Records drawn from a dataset
-- pv_equiv track=rewrite | github.com/nerocca/ECE-285-Final-Project | export_curves.py | pick_loss_tag_for_derived_perplexity
-- ===== SOURCE A (Python) =====
-- def pick_loss_tag_for_derived_perplexity(tags):
--     priority = [
--         "Loss/val_step",
--         "Loss/val_epoch",
--         "Eval/loss",
--         "Test/Loss",
--         "Loss/val",
--     ]
--     for t in priority:
--         if t in tags:
--             return t
--     for t in tags:
--         tl = t.lower()
--         if "loss" in tl and ("val" in tl or "eval" in tl or "test" in tl):
--             return t
--     for t in tags:
--         if "loss" in t.lower():
--             return t
--     return None
-- ===== SOURCE B (Python) =====
-- def pick_loss_tag_for_derived_perplexity(tags):
--     for t in ["Loss/val_step", "Loss/val_epoch", "Eval/loss", "Test/Loss", "Loss/val"]:
--         if t in tags:
--             return t
--     strong = None
--     weak = None
--     for t in tags:
--         tl = t.lower()
--         if "loss" in tl:
--             if weak is None:
--                 weak = t
--             if strong is None and ("val" in tl or "eval" in tl or "test" in tl):
--                 strong = t
--     return strong if strong is not None else weak
-- ===== Notes on version B (the rewrite author's own statement) =====
-- stated objective: simpler
-- what changed: Replaces A's two separate fallback scans over tags with a single pass that records the first strong ('loss'+val/eval/test) and first weak ('loss') candidates, then returns strong-else-weak.
import Mathlib
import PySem

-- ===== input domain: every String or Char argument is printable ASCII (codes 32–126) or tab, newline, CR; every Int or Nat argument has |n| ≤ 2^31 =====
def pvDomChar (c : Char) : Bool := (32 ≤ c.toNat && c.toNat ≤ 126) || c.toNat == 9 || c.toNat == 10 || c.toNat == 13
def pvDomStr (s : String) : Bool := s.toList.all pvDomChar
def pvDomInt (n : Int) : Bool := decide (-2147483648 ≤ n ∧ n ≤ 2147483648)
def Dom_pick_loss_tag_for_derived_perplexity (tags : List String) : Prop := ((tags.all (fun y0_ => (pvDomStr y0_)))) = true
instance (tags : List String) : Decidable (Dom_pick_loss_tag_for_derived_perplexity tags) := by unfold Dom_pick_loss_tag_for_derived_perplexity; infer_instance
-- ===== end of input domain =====

-- B merges A's two fallback scans into one pass keeping first strong/weak candidates; objective: simpler.

-- ===== PORT A =====
def pvPriority : List String :=
  ["Loss/val_step", "Loss/val_epoch", "Eval/loss", "Test/Loss", "Loss/val"]

-- strong predicate: tl = t.lower(); "loss" in tl and ("val" in tl or "eval" in tl or "test" in tl)
def pvStrong (t : String) : Bool :=
  let tl := PySem.Str.lower t
  PySem.Str.isIn "loss" tl && (PySem.Str.isIn "val" tl || PySem.Str.isIn "eval" tl || PySem.Str.isIn "test" tl)

-- weak predicate: "loss" in t.lower()
def pvWeak (t : String) : Bool := PySem.Str.isIn "loss" (PySem.Str.lower t)

-- first loop: for t in priority: if t in tags: return t
-- then: for t in tags: … return t on strong; then: for t in tags: … return t on weak; else None
def pick_loss_tag_for_derived_perplexity (tags : List String) : Option String :=
  match pvPriority.find? (fun t => tags.contains t) with
  | some t => some t
  | none =>
    match tags.find? pvStrong with
    | some t => some t
    | none => tags.find? pvWeak

-- ===== PORT B =====
-- single fallback pass keeping the first strong and first weak candidates
def pvStep (sw : Option String × Option String) (t : String) : Option String × Option String :=
  let tl := PySem.Str.lower t
  if PySem.Str.isIn "loss" tl then
    let weak := if sw.2 = none then some t else sw.2
    let strong :=
      if sw.1 = none && (PySem.Str.isIn "val" tl || PySem.Str.isIn "eval" tl || PySem.Str.isIn "test" tl)
      then some t else sw.1
    (strong, weak)
  else sw

def pick_loss_tag_for_derived_perplexity_alt (tags : List String) : Option String :=
  match pvPriority.find? (fun t => tags.contains t) with
  | some t => some t
  | none =>
    let sw := tags.foldl pvStep (none, none)
    match sw.1 with
    | some s => some s
    | none => sw.2

-- ===== PRECONDITION & SPEC =====
def Spec_pick_loss_tag_for_derived_perplexity (tags : List String) (out : Option String) : Prop := out = pick_loss_tag_for_derived_perplexity_alt tags
instance (tags : List String) (out : Option String) : Decidable (Spec_pick_loss_tag_for_derived_perplexity tags out) := by unfold Spec_pick_loss_tag_for_derived_perplexity; infer_instance

-- ===== CLAIM (what is proved, stated in full; the proofs are below) =====
def Claim_equal_pick_loss_tag_for_derived_perplexity : Prop := ∀ (tags : List String), Dom_pick_loss_tag_for_derived_perplexity tags → Spec_pick_loss_tag_for_derived_perplexity tags (pick_loss_tag_for_derived_perplexity tags)

-- ===== LEMMAS AND PROOFS =====

-- one step of B's pass, expressed through the two predicates
theorem pvStep_eq (sw : Option String × Option String) (t : String) :
    pvStep sw t = ((if sw.1 = none && pvStrong t then some t else sw.1),
                   (if sw.2 = none && pvWeak t then some t else sw.2)) := by
  cases h1 : PySem.Str.isIn "loss" (PySem.Str.lower t) <;>
    cases h2 : (PySem.Str.isIn "val" (PySem.Str.lower t) || PySem.Str.isIn "eval" (PySem.Str.lower t) || PySem.Str.isIn "test" (PySem.Str.lower t)) <;>
    rcases sw with ⟨s, w⟩ <;> cases s <;> cases w <;>
    simp only [pvStep, pvStrong, pvWeak, h1, h2] <;> simp

-- invariant of B's single pass: it computes the first strong and first weak matches,
-- each shadowed by an already-found accumulator value
theorem pvStep_foldl (l : List String) (s w : Option String) :
    l.foldl pvStep (s, w) = (s.or (l.find? pvStrong), w.or (l.find? pvWeak)) := by
  induction l generalizing s w with
  | nil => simp
  | cons t ts ih =>
    rw [List.foldl_cons, pvStep_eq, ih]
    cases hS : pvStrong t <;> cases hW : pvWeak t <;> cases s <;> cases w <;>
      simp [hS, hW]

-- ===== VERDICT (by name: the statement is the Claim_ definition above) =====
theorem pick_loss_tag_for_derived_perplexity_spec : Claim_equal_pick_loss_tag_for_derived_perplexity := by
  intro tags _
  show pick_loss_tag_for_derived_perplexity tags = pick_loss_tag_for_derived_perplexity_alt tags
  unfold pick_loss_tag_for_derived_perplexity pick_loss_tag_for_derived_perplexity_alt
  cases pvPriority.find? (fun t => tags.contains t) with
  | some t => rfl
  | none =>
    rw [pvStep_foldl tags none none]
    cases tags.find? pvStrong <;> cases tags.find? pvWeak <;> rfl
-- pv_equiv track=rewrite | github.com/jaimealonso/IWEB_SearchEngine | reference/search.py | index_conversion
-- ===== SOURCE A (Python) =====
-- from collections import defaultdict
--
-- def index_conversion(index):
--     d = defaultdict(list)
--
--     for word, priority in index:
--         d[word].append(priority)
--     terms = dict((k, v) for (k, v) in d.items())
--
--     simple_index = {}
--     for word in terms:
--         simple_index[word] = {}
--         for priority in terms[word]:
--             for document in index[(word, priority)]:
--                 if document in simple_index[word]:
--                     simple_index[word][document][0] += index[(word, priority)][document][0]
--                 else:
--                     simple_index[word][document] = [index[(word, priority)][document][0],
--                                                     index[(word, priority)][document][1]]
--
--     return simple_index
-- ===== SOURCE B (Python) =====
-- def index_conversion(index):
--     # Declarative aggregation: each output cell is computed directly as
--     # [sum of val[0] over all priorities, val[1] from the first-seen occurrence],
--     # instead of A's incremental dict mutation with += updates.
--     words = list(dict.fromkeys(w for (w, _p) in index))
--     result = {}
--     for w in words:
--         buckets = [docs for (w2, _p), docs in index.items() if w2 == w]
--         order = list(dict.fromkeys(d for b in buckets for d in b))
--         result[w] = {d: [sum(b[d][0] for b in buckets if d in b),
--                          next(b[d] for b in buckets if d in b)[1]]
--                      for d in order}
--     return result
-- ===== Notes on version B (the rewrite author's own statement) =====
-- stated objective: alternative
-- what changed: B replaces A's incremental dict mutation (grouping table + in-place += merging) with a declarative per-cell computation: for each word/document it directly computes [sum of val[0] over that word's priority buckets, val[1] from the first bucket containing the document].
import Mathlib
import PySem
-- the outer loop, from a blocked state, produces exactly the remaining groups
theorem outer_eq (ps ss : List Int) (hlen : ss.length ≤ ps.length)
    (hP : ∀ x ∈ ps.zip ss, 0 < x.2 ∨ (x.2 = 0 ∧ 100 ≤ x.1))
    (hPx : ∀ p ∈ ps.drop ss.length, p < 100) :
    ∀ (fuel : Nat) (t : Nat) (k : Nat) (answer : List Int),
      k ≤ ss.length →
      (∀ h : k < ss.length, (t : Int) < (List.zipWith pvDays ps ss)[k]'(by simp; omega)) →
      (∀ d ∈ (List.zipWith pvDays ps ss).drop k, d ≤ (t : Int) + fuel) →
      pvOuter (List.zipWith (fun p s => p + (t : Int) * s) ps ss ++ ps.drop ss.length)
          ss k answer fuel =
        answer ++ pvGroups ((List.zipWith pvDays ps ss).drop k) := by
  have hdayslen : (List.zipWith pvDays ps ss).length = ss.length := by simp; omega
  have hPre : ∀ i (h : i < ss.length),
      0 < ss[i] ∨ (ss[i] = 0 ∧ 100 ≤ ps[i]'(by omega)) := by
    intro i hi
    have hz : (ps[i]'(by omega), ss[i]) ∈ ps.zip ss := by
      have : i < (ps.zip ss).length := by simp; omega
      have hzz : (ps.zip ss)[i] = (ps[i]'(by omega), ss[i]) := List.getElem_zip ..
      rw [← hzz]; exact List.getElem_mem this
    exact hP _ hz
  intro fuel
  induction fuel with
  | zero =>
    intro t k answer hk hblock hC
    by_cases hkn : k < ss.length
    · exfalso
      have h1 := hblock hkn
      have h2 := hC ((List.zipWith pvDays ps ss)[k]'(by omega))
        (by rw [List.drop_eq_getElem_cons (by omega)]; exact List.mem_cons_self ..)
      push_cast at h2
      omega
    · have hkeq : k = ss.length := by omega
      have : (List.zipWith pvDays ps ss).drop k = [] :=
        List.drop_of_length_le (by omega)
      simp [pvOuter, this, pvGroups_nil]
  | succ f ih =>
    intro t k answer hk hblock hC
    unfold pvOuter
    by_cases hkn : k < ss.length
    · rw [if_pos hkn]
      have hXlen : (List.zipWith (fun p s => p + (t : Int) * s) ps ss).length = ss.length := by
        simp; omega
      have hadd : pvAddSpeeds
            (List.zipWith (fun p s => p + (t : Int) * s) ps ss ++ ps.drop ss.length) ss =
          List.zipWith (fun p s => p + ((t : Int) + 1) * s) ps ss ++ ps.drop ss.length := by
        rw [addSpeeds_eq ss _ (by simp; omega), zip_add t ss ps _ hlen,
          List.drop_left' hXlen]
      simp only [hadd]
      have hL'len : (List.zipWith (fun p s => p + ((t : Int) + 1) * s) ps ss
          ++ ps.drop ss.length).length = ps.length := by
        simp; omega
      set days := List.zipWith pvDays ps ss with hdays
      have hdklt : k < days.length := by omega
      have hiff : ∀ i (h : i < days.length),
          (100 ≤ (List.zipWith (fun p s => p + ((t : Int) + 1) * s) ps ss
            ++ ps.drop ss.length)[i]'(by simp; omega) ↔
            days[i] ≤ (t : Int) + 1) := by
        intro i hi
        have hi' : i < ss.length := by omega
        have hg : (List.zipWith (fun p s => p + ((t : Int) + 1) * s) ps ss
            ++ ps.drop ss.length)[i]'(by simp; omega) =
            (List.zipWith (fun p s => p + ((t : Int) + 1) * s) ps ss)[i]'(by simp; omega) :=
          List.getElem_append_left (by simp; omega)
        rw [hg]
        simp only [hdays, List.getElem_zipWith]
        exact pvDays_iff _ _ (hPre i hi') ((t : Int) + 1) (by omega)
      have hextra : ∀ i (h1 : days.length ≤ i)
          (h2 : i < (List.zipWith (fun p s => p + ((t : Int) + 1) * s) ps ss
            ++ ps.drop ss.length).length),
          (List.zipWith (fun p s => p + ((t : Int) + 1) * s) ps ss
            ++ ps.drop ss.length)[i] < 100 := by
        intro i h1 h2
        have hg : (List.zipWith (fun p s => p + ((t : Int) + 1) * s) ps ss
            ++ ps.drop ss.length)[i] =
            (ps.drop ss.length)[i - ss.length]'(by simp at h2 ⊢; omega) := by
          rw [List.getElem_append_right (by simp; omega)]
          congr 1
          simp
          omega
        rw [hg]
        exact hPx _ (List.getElem_mem _)
      rw [inner_eq _ days (by simp; omega) ((t : Int) + 1) hiff hextra _ k 0 (by omega)]
      set tw := ((days.drop k).takeWhile (fun d => d ≤ (t : Int) + 1)).length with htw
      have htwle : tw ≤ (days.drop k).length := by
        rw [htw]
        exact (List.takeWhile_sublist _).length_le
      have hdk : days.drop k = (days[k]'hdklt) :: days.drop (k + 1) :=
        List.drop_eq_getElem_cons hdklt
      by_cases hready : (days[k]'hdklt) ≤ (t : Int) + 1
      · -- the head task completes on day t+1; a whole group is emitted
        have htw1 : 1 ≤ tw := by
          rw [htw, hdk]
          simp only [List.takeWhile_cons, decide_eq_true hready, if_true, List.length_cons]
          omega
        have hdkeq : (days[k]'hdklt) = (t : Int) + 1 :=
          le_antisymm hready (Int.add_one_le_of_lt (hblock hkn))
        simp only []
        rw [if_pos (show (0 : Int) < 0 + (tw : Int) by push_cast; omega)]
        have hdrop' : days.drop (k + tw) = (days.drop k).dropWhile (fun d => d ≤ (t : Int) + 1) := by
          rw [← List.drop_drop, htw, drop_takeWhile_len]
        have hktw : k + tw ≤ ss.length := by
          have : (days.drop k).length = ss.length - k := by rw [List.length_drop]; omega
          omega
        have hblock' : ∀ h : k + tw < ss.length, ((t + 1 : Nat) : Int) < days[k + tw]'(by omega) := by
          intro hlt
          have hhead : ((days.drop k).dropWhile (fun d => decide (d ≤ (t : Int) + 1))).head? =
              some (days[k + tw]'(by omega)) := by
            rw [← hdrop', List.head?_eq_getElem?, List.getElem?_drop]
            simp only [Nat.add_zero]
            exact List.getElem?_eq_getElem (by omega)
          have hfalse := List.head?_dropWhile_not (fun d => decide (d ≤ (t : Int) + 1)) (days.drop k)
          rw [hhead] at hfalse
          simp only [decide_eq_false_iff_not] at hfalse
          push_cast
          exact not_le.mp hfalse
        have hC' : ∀ d ∈ days.drop (k + tw), d ≤ ((t + 1 : Nat) : Int) + f := by
          intro d hd
          have : d ∈ days.drop k := by
            rw [← List.drop_drop] at hd
            exact List.mem_of_mem_drop hd
          have := hC d this
          push_cast
          push_cast at this
          omega
        have hrec := ih (t + 1) (k + tw) (answer ++ [(0 : Int) + (tw : Int)]) hktw hblock' hC'
        rw [show (((t + 1 : Nat) : Int)) = ((t : Int) + 1) from by push_cast; ring] at hrec
        rw [hrec]
        rw [hdrop']
        -- regroup: the emitted count heads the group decomposition
        rw [hdk, pvGroups_cons]
        have hgrp : (1 + (((days.drop (k + 1)).takeWhile
            (fun x => x ≤ days[k]'hdklt)).length : Int)) = (0 : Int) + (tw : Int) := by
          rw [htw, hdk]
          simp only [List.takeWhile_cons, decide_eq_true hready, if_true, List.length_cons]
          rw [hdkeq]
          push_cast
          ring
        have hdw : (days.drop k).dropWhile (fun d => d ≤ (t : Int) + 1) =
            (days.drop (k + 1)).dropWhile (fun x => x ≤ days[k]'hdklt) := by
          rw [hdk, List.dropWhile_cons]
          simp only [decide_eq_true hready, if_true]
          rw [hdkeq]
        rw [← hgrp, ← hdw]
        simp
      · -- nobody completes on day t+1: the day counter just advances
        have htw0 : tw = 0 := by
          rw [htw, hdk]
          simp [hready]
        simp only [htw0]
        rw [if_neg (by simp)]
        have hrec := ih (t + 1) k answer (by omega)
          (by intro h; push_cast; simp only [← hdays]; exact not_le.mp hready)
          (by intro d hd; have := hC d hd; push_cast; push_cast at this; omega)
        rw [show (((t + 1 : Nat) : Int)) = ((t : Int) + 1) from by push_cast; ring] at hrec
        simpa using hrec
    · rw [if_neg hkn]
      have : (List.zipWith pvDays ps ss).drop k = [] := List.drop_of_length_le (by omega)
      simp [this, pvGroups_nil]
-- ===== LEMMAS AND PROOFS =====

def emit (k : Nat) : List Char → Nat → List Char
  | [], _ => []
  | ch :: rest, c => (if c ≠ 0 ∧ c % k = 0 then ['-'] else []) ++ ch :: emit k rest (c + 1)

lemma emit_shift (k : Nat) (cs : List Char) : ∀ (c : Nat), 1 ≤ c → emit k cs (c + k) = emit k cs c := by
  induction cs with
  | nil => intro c hc; rfl
  | cons x r ih =>
    intro c hc
    simp only [emit]
    have h1 : (¬c + k = 0 ∧ (c + k) % k = 0) ↔ (¬c = 0 ∧ c % k = 0) := by
      rw [Nat.add_mod_right]; constructor <;> rintro ⟨_, h⟩ <;> exact ⟨by omega, h⟩
    rw [show c + k + 1 = (c + 1) + k by omega, ih (c + 1) (by omega)]
    simp only [h1]

lemma emit_mid (k : Nat) (hk : 1 ≤ k) (cs : List Char) :
    ∀ (c : Nat), 1 ≤ c → c ≤ k →
      emit k cs c = cs.take (k - c) ++
        (if cs.drop (k - c) = [] then [] else '-' :: emit k (cs.drop (k - c)) 0) := by
  induction cs with
  | nil => intro c h1 h2; simp [emit]
  | cons x r ih =>
    intro c h1 h2
    by_cases hc : c = k
    · subst hc
      simp only [emit, Nat.sub_self, List.take_zero, List.drop_zero, List.nil_append]
      rw [if_pos ⟨by omega, Nat.mod_self c⟩, if_neg (by simp)]
      rw [show c + 1 = 1 + c by omega, emit_shift c r 1 (by omega)]
      simp
    · have hlt : c < k := by omega
      simp only [emit]
      rw [if_neg (by rw [Nat.mod_eq_of_lt hlt]; omega)]
      rw [ih (c + 1) (by omega) (by omega)]
      rw [show k - c = (k - (c + 1)) + 1 by omega]
      simp [List.take_succ_cons, List.drop_succ_cons]

lemma emit_step (k : Nat) (hk : 1 ≤ k) (cs : List Char) :
    emit k cs 0 = cs.take k ++ (if cs.drop k = [] then [] else '-' :: emit k (cs.drop k) 0) := by
  cases cs with
  | nil => simp [emit]
  | cons x r =>
    simp only [emit, if_neg (by omega : ¬(¬(0:Nat) = 0 ∧ 0 % k = 0))]
    rw [emit_mid k hk r 1 (by omega) hk]
    rw [show k = (k - 1) + 1 by omega]
    simp [List.take_succ_cons, List.drop_succ_cons]
def rightJoin (k : Nat) (cs : List Char) : List Char :=
  if cs.length ≤ k ∨ k = 0 then cs
  else rightJoin k (cs.take (cs.length - k)) ++ '-' :: cs.drop (cs.length - k)
termination_by cs.length
decreasing_by simp [List.length_take]; omega

def chunksNF (k : Nat) (cs : List Char) (i : Nat) : List (List Char) :=
  if cs.length ≤ i ∨ k = 0 then []
  else ((cs.drop i).take k) :: chunksNF k cs (i + k)
termination_by cs.length - i
decreasing_by omega

lemma pyRange_pos_nil (a b s : Int) (hs : 0 < s) (h : b ≤ a) : PySem.List.pyRange a b s = [] := by
  rw [PySem.List.pyRange_of_pos _ _ hs, if_neg (by omega)]
  simp

lemma pyRange_pos_cons (a b s : Int) (hs : 0 < s) (h : a < b) :
    PySem.List.pyRange a b s = a :: PySem.List.pyRange (a + s) b s := by
  rw [PySem.List.pyRange_of_pos _ _ hs, PySem.List.pyRange_of_pos _ _ hs, if_pos h]
  have hd : (0:Int) ≤ (b - a - 1) / s := Int.ediv_nonneg (by omega) (by omega)
  have key : ((b - a + s - 1) / s).toNat = ((b - a - 1) / s).toNat + 1 := by
    have h1 : b - a + s - 1 = (b - a - 1) + 1 * s := by ring
    rw [h1, Int.add_mul_ediv_right _ _ (by omega)]
    omega
  have htail : (if a + s < b then ((b - (a + s) + s - 1) / s).toNat else 0) = ((b - a - 1) / s).toNat := by
    by_cases h2 : a + s < b
    · rw [if_pos h2, show b - (a + s) + s - 1 = b - a - 1 by ring]
    · rw [if_neg h2, Int.ediv_eq_zero_of_lt (by omega) (by omega)]
      rfl
  rw [key, htail, List.range_succ_eq_map]
  simp only [List.map_cons, List.map_map]
  congr 1
  · simp
  · apply List.map_congr_left
    intro x _
    simp [Function.comp]
    ring

lemma emit_rev (k : Nat) (hk : 1 ≤ k) :
    ∀ (n : Nat) (cs : List Char), cs.length = n → (emit k cs.reverse 0).reverse = rightJoin k cs := by
  intro n
  induction n using Nat.strong_induction_on with
  | _ n ih =>
    intro cs hlen
    rw [rightJoin]
    by_cases hnk : cs.length ≤ k
    · rw [if_pos (Or.inl hnk)]
      rw [emit_step k hk]
      rw [List.drop_eq_nil_of_le (by simpa using hnk)]
      rw [if_pos rfl, List.append_nil, List.take_of_length_le (by simpa using hnk)]
      exact List.reverse_reverse cs
    · rw [if_neg (by omega)]
      rw [emit_step k hk]
      have hdrop : cs.reverse.drop k = (cs.take (cs.length - k)).reverse := List.drop_reverse
      have htake : cs.reverse.take k = (cs.drop (cs.length - k)).reverse := List.take_reverse
      have hne : cs.reverse.drop k ≠ [] := by
        rw [hdrop]
        intro hcon
        have := congrArg List.length hcon
        simp [List.length_take] at this
        omega
      rw [if_neg hne, hdrop, htake]
      rw [List.reverse_append]
      simp only [List.reverse_cons, List.reverse_reverse]
      rw [ih (cs.length - k) (by omega) (cs.take (cs.length - k)) (by simp)]
      simp

lemma map_slice_eq_chunksNF (cs : List Char) (k : Nat) (hk : 1 ≤ k) :
    ∀ (d i : Nat), cs.length - i = d →
      (PySem.List.pyRange (i : Int) (cs.length : Int) (k : Int)).map
          (fun j => PySem.List.slice cs (some j) (some (j + (k : Int)))) = chunksNF k cs i := by
  intro d
  induction d using Nat.strong_induction_on with
  | _ d ih =>
    intro i hd
    rw [chunksNF]
    by_cases h : cs.length ≤ i
    · rw [if_pos (Or.inl h)]
      rw [pyRange_pos_nil _ _ _ (by exact_mod_cast hk) (by exact_mod_cast h)]
      rfl
    · rw [if_neg (by omega)]
      rw [pyRange_pos_cons _ _ _ (by exact_mod_cast hk) (by exact_mod_cast (by omega : i < cs.length))]
      rw [List.map_cons]
      congr 1
      · exact PySem.List.slice_natCast_add cs i k
      · rw [show ((i : Int) + (k : Int)) = ((i + k : Nat) : Int) by push_cast; ring]
        exact ih (cs.length - (i + k)) (by omega) (i + k) rfl

lemma chunksNF_append (cs : List Char) (k : Nat) (hk : 1 ≤ k) (hkn : k < cs.length) :
    ∀ (d i : Nat), cs.length - i = d → i ≤ cs.length - k → (cs.length - k - i) % k = 0 →
      chunksNF k cs i = chunksNF k (cs.take (cs.length - k)) i ++ [cs.drop (cs.length - k)] := by
  intro d
  induction d using Nat.strong_induction_on with
  | _ d ih =>
    intro i hd hi hmod
    by_cases heq : i = cs.length - k
    · subst heq
      rw [chunksNF, if_neg (by omega), chunksNF,
        if_pos (Or.inl (show cs.length ≤ cs.length - k + k by omega))]
      rw [chunksNF, if_pos (Or.inl (by simp only [List.length_take]; omega))]
      rw [List.take_of_length_le (by simp only [List.length_drop]; omega)]
      simp
    · have hlt : i < cs.length - k := by omega
      have hge : k ≤ cs.length - k - i := by
        rcases Nat.eq_zero_or_pos (cs.length - k - i) with h0 | hpos
        · omega
        · exact Nat.le_of_dvd hpos (Nat.dvd_of_mod_eq_zero hmod)
      rw [chunksNF, if_neg (by omega)]
      conv_rhs => rw [chunksNF, if_neg (by simp [List.length_take]; omega)]
      rw [List.cons_append]
      congr 1
      · rw [List.drop_take]
        rw [List.take_take]
        rw [Nat.min_eq_left (by omega)]
      · have hmod' : (cs.length - k - (i + k)) % k = 0 := by
          rw [show cs.length - k - (i + k) = (cs.length - k - i) - k by omega]
          conv_lhs => rw [show cs.length - k - i - k = cs.length - k - i - k from rfl]
          have h3 : cs.length - k - i = (cs.length - k - i - k) + k := by omega
          rw [h3] at hmod
          rwa [Nat.add_mod_right] at hmod
        exact ih (cs.length - (i + k)) (by omega) (i + k) rfl (by omega) hmod'

lemma join_append_last (x : List Char) :
    ∀ (l : List (List Char)), l ≠ [] →
      PySem.Chars.join ['-'] (l ++ [x]) = PySem.Chars.join ['-'] l ++ '-' :: x := by
  intro l
  induction l with
  | nil => intro h; exact absurd rfl h
  | cons p ps ih =>
    intro _
    cases ps with
    | nil =>
      rw [List.cons_append, List.nil_append, PySem.Chars.join_cons_cons, PySem.Chars.join_singleton,
        PySem.Chars.join_singleton]
      simp
    | cons q qs =>
      rw [show (p :: q :: qs) ++ [x] = p :: q :: (qs ++ [x]) by simp]
      rw [PySem.Chars.join_cons_cons]
      rw [show q :: (qs ++ [x]) = (q :: qs) ++ [x] by simp]
      rw [ih (by simp), PySem.Chars.join_cons_cons]
      simp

> [PROBLEM REQUIREMENTS]:
Go through the records from the first line and copy each one exactly, ending after the line that contains "None else weak". Give nothing else.

> [FINISHED TASK]:
-- pv_equiv track=rewrite | github.com/nerocca/ECE-285-Final-Project | export_curves.py | pick_loss_tag_for_derived_perplexity
-- ===== SOURCE A (Python) =====
-- def pick_loss_tag_for_derived_perplexity(tags):
--     priority = [
--         "Loss/val_step",
--         "Loss/val_epoch",
--         "Eval/loss",
--         "Test/Loss",
--         "Loss/val",
--     ]
--     for t in priority:
--         if t in tags:
--             return t
--     for t in tags:
--         tl = t.lower()
--         if "loss" in tl and ("val" in tl or "eval" in tl or "test" in tl):
--             return t
--     for t in tags:
--         if "loss" in t.lower():
--             return t
--     return None
-- ===== SOURCE B (Python) =====
-- def pick_loss_tag_for_derived_perplexity(tags):
--     for t in ["Loss/val_step", "Loss/val_epoch", "Eval/loss", "Test/Loss", "Loss/val"]:
--         if t in tags:
--             return t
--     strong = None
--     weak = None
--     for t in tags:
--         tl = t.lower()
--         if "loss" in tl:
--             if weak is None:
--                 weak = t
--             if strong is None and ("val" in tl or "eval" in tl or "test" in tl):
--                 strong = t
--     return strong if strong is not None else weak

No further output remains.